**REQUIREMENT**
Go through the entries below and copy every line that holds the word "Bool".

**ENTRIES SHOWN**

-- pv_equiv track=rewrite | github.com/paukerspinner/LabMobile | Lab1/cdr.py | tariffing
-- ===== SOURCE A (Python) =====
-- class Record:
--     def __init__(self, detailArray):
--         self.timestamp = detailArray[0]
--         self.msidnOrigin = detailArray[1]
--         self.msisdnDest = detailArray[2]
--         self.callDuration = detailArray[3]
--         self.smsNumber = detailArray[4]
--
--     def smsTariffing(self):
--         return max(0, self.smsNumber - 10) * 5
--
--     def outgoingCallTariffing(self):
--         return min(self.callDuration, 10) * 2
--
--     def imcomingCallTariffing(self):
--         return self.callDuration * 4
--
--     def toString(self):
--         return '%s <> %s <> %s <> %d <> %d' % (self.timestamp, self.msidnOrigin, self.msisdnDest, self.callDuration, self.smsNumber)
--
-- def getRecords(telNum, data):
--     originRecords = []
--     destRecords = []
--
--     for line in data:
--         if line[1] == telNum:
--             originRecords.append(Record(line))
--         elif line[2] == telNum:
--             destRecords.append(Record(line))
--
--     return [originRecords, destRecords]
--
-- def tariffing(telNum, data):
--     originRecords, destRecords = getRecords(telNum, data)
--
--     smsBill = 0
--     outgoingBill = 0
--     incomingBill = 0
--     for orgRc in originRecords:
--         smsBill += orgRc.smsTariffing()
--         outgoingBill += orgRc.outgoingCallTariffing()
--     for dstRc in destRecords:
--         incomingBill += dstRc.imcomingCallTariffing()
--
--     return [smsBill, outgoingBill, incomingBill]
-- ===== SOURCE B (Python) =====
-- def tariffing(telNum, data):
--     smsBill = 0
--     outgoingBill = 0
--     incomingBill = 0
--     for line in data:
--         if line[1] == telNum:
--             smsBill += max(0, line[4] - 10) * 5
--             outgoingBill += min(line[3], 10) * 2
--         elif line[2] == telNum:
--             incomingBill += line[3] * 4
--     return [smsBill, outgoingBill, incomingBill]
-- ===== Notes on version B (the rewrite author's own statement) =====
-- stated objective: simpler
-- what changed: Single pass with three running totals replaces the Record class and the getRecords split into two intermediate lists followed by two summation loops.
import Mathlib
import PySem

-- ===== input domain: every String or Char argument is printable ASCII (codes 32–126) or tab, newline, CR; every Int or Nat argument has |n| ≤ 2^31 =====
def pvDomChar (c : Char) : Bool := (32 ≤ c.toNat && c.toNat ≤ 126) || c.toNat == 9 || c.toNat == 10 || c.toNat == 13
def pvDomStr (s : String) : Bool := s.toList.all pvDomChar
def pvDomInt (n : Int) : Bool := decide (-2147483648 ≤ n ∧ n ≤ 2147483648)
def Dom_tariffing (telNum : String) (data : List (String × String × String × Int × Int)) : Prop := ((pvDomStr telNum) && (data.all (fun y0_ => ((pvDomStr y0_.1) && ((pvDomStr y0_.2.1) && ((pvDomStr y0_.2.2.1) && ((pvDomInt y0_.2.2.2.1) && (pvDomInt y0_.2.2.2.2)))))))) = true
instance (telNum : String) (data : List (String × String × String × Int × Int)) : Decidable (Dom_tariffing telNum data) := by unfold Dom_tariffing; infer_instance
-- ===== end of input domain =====

-- ===== PORT A =====
-- B replaces A's Record/getRecords split (two intermediate lists, then two summation loops) by one pass with three running totals (simpler).

-- Record(line): keeps the fields of the tuple (timestamp, origin, dest, callDuration, smsNumber)
structure PvRecord where
  timestamp : String
  msidnOrigin : String
  msisdnDest : String
  callDuration : Int
  smsNumber : Int
deriving Repr, DecidableEq

def pvMkRecord (line : String × String × String × Int × Int) : PvRecord :=
  ⟨line.1, line.2.1, line.2.2.1, line.2.2.2.1, line.2.2.2.2⟩

def pvSmsTariffing (r : PvRecord) : Int := max 0 (r.smsNumber - 10) * 5
def pvOutgoingCallTariffing (r : PvRecord) : Int := min r.callDuration 10 * 2
def pvIncomingCallTariffing (r : PvRecord) : Int := r.callDuration * 4

-- getRecords: one loop appending Record(line) to originRecords / destRecords
def pvGetRecords (telNum : String) (data : List (String × String × String × Int × Int)) :
    List PvRecord × List PvRecord :=
  data.foldl (fun (acc : List PvRecord × List PvRecord) line =>
    if line.2.1 == telNum then (acc.1 ++ [pvMkRecord line], acc.2)
    else if line.2.2.1 == telNum then (acc.1, acc.2 ++ [pvMkRecord line])
    else acc) ([], [])

def tariffing (telNum : String) (data : List (String × String × String × Int × Int)) : List Int :=
  let recs := pvGetRecords telNum data
  let sb := recs.1.foldl (fun acc r => acc + pvSmsTariffing r) 0
  let ob := recs.1.foldl (fun acc r => acc + pvOutgoingCallTariffing r) 0
  let ib := recs.2.foldl (fun acc r => acc + pvIncomingCallTariffing r) 0
  [sb, ob, ib]

-- ===== PORT B =====
def tariffing_alt (telNum : String) (data : List (String × String × String × Int × Int)) : List Int :=
  let acc := data.foldl (fun (acc : Int × Int × Int) line =>
    if line.2.1 == telNum then
      (acc.1 + max 0 (line.2.2.2.2 - 10) * 5, acc.2.1 + min line.2.2.2.1 10 * 2, acc.2.2)
    else if line.2.2.1 == telNum then
      (acc.1, acc.2.1, acc.2.2 + line.2.2.2.1 * 4)
    else acc) (0, 0, 0)
  [acc.1, acc.2.1, acc.2.2]

-- ===== PRECONDITION & SPEC =====
def Spec_tariffing (telNum : String) (data : List (String × String × String × Int × Int)) (out : List Int) : Prop := out = tariffing_alt telNum data
instance (telNum : String) (data : List (String × String × String × Int × Int)) (out : List Int) : Decidable (Spec_tariffing telNum data out) := by unfold Spec_tariffing; infer_instance

-- ===== CLAIM (what is proved, stated in full; the proofs are below) =====
def Claim_equal_tariffing : Prop := ∀ (telNum : String) (data : List (String × String × String × Int × Int)), Dom_tariffing telNum data → Spec_tariffing telNum data (tariffing telNum data)

-- ===== LEMMAS AND PROOFS =====

-- the key invariant: A's result from accumulated record lists equals B's fold from the corresponding sums
theorem pv_inv (telNum : String) (data : List (String × String × String × Int × Int))
    (o d : List PvRecord) :
    (let recs := data.foldl (fun (acc : List PvRecord × List PvRecord) line =>
        if line.2.1 == telNum then (acc.1 ++ [pvMkRecord line], acc.2)
        else if line.2.2.1 == telNum then (acc.1, acc.2 ++ [pvMkRecord line])
        else acc) (o, d)
     (recs.1.foldl (fun acc r => acc + pvSmsTariffing r) 0,
      recs.1.foldl (fun acc r => acc + pvOutgoingCallTariffing r) 0,
      recs.2.foldl (fun acc r => acc + pvIncomingCallTariffing r) 0))
    = data.foldl (fun (acc : Int × Int × Int) line =>
        if line.2.1 == telNum then
          (acc.1 + max 0 (line.2.2.2.2 - 10) * 5, acc.2.1 + min line.2.2.2.1 10 * 2, acc.2.2)
        else if line.2.2.1 == telNum then
          (acc.1, acc.2.1, acc.2.2 + line.2.2.2.1 * 4)
        else acc)
        (o.foldl (fun acc r => acc + pvSmsTariffing r) 0,
         o.foldl (fun acc r => acc + pvOutgoingCallTariffing r) 0,
         d.foldl (fun acc r => acc + pvIncomingCallTariffing r) 0) := by
  induction data generalizing o d with
  | nil => simp
  | cons line rest ih =>
    simp only [List.foldl_cons]
    split_ifs with h1 h2
    · rw [ih]
      simp [List.foldl_append, pvSmsTariffing, pvOutgoingCallTariffing, pvIncomingCallTariffing, pvMkRecord]
    · rw [ih]
      simp [List.foldl_append, pvSmsTariffing, pvOutgoingCallTariffing, pvIncomingCallTariffing, pvMkRecord]
    · exact ih o d

-- ===== VERDICT (by name: the statement is the Claim_ definition above) =====
theorem tariffing_spec : Claim_equal_tariffing := by
  intro telNum data _
  unfold Spec_tariffing tariffing tariffing_alt pvGetRecords
  have := pv_inv telNum data [] []
  simp only [List.foldl_nil] at this
  simp only []
  rw [show ((0:Int),(0:Int),(0:Int)) = (([]:List PvRecord).foldl (fun acc r => acc + pvSmsTariffing r) 0,
      ([]:List PvRecord).foldl (fun acc r => acc + pvOutgoingCallTariffing r) 0,
      ([]:List PvRecord).foldl (fun acc r => acc + pvIncomingCallTariffing r) 0) from rfl, ← pv_inv]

**ANSWER BOX**
def pvDomChar (c : Char) : Bool := (32 ≤ c.toNat && c.toNat ≤ 126) || c.toNat == 9 || c.toNat == 10 || c.toNat == 13
def pvDomStr (s : String) : Bool := s.toList.all pvDomChar
def pvDomInt (n : Int) : Bool := decide (-2147483648 ≤ n ∧ n ≤ 2147483648)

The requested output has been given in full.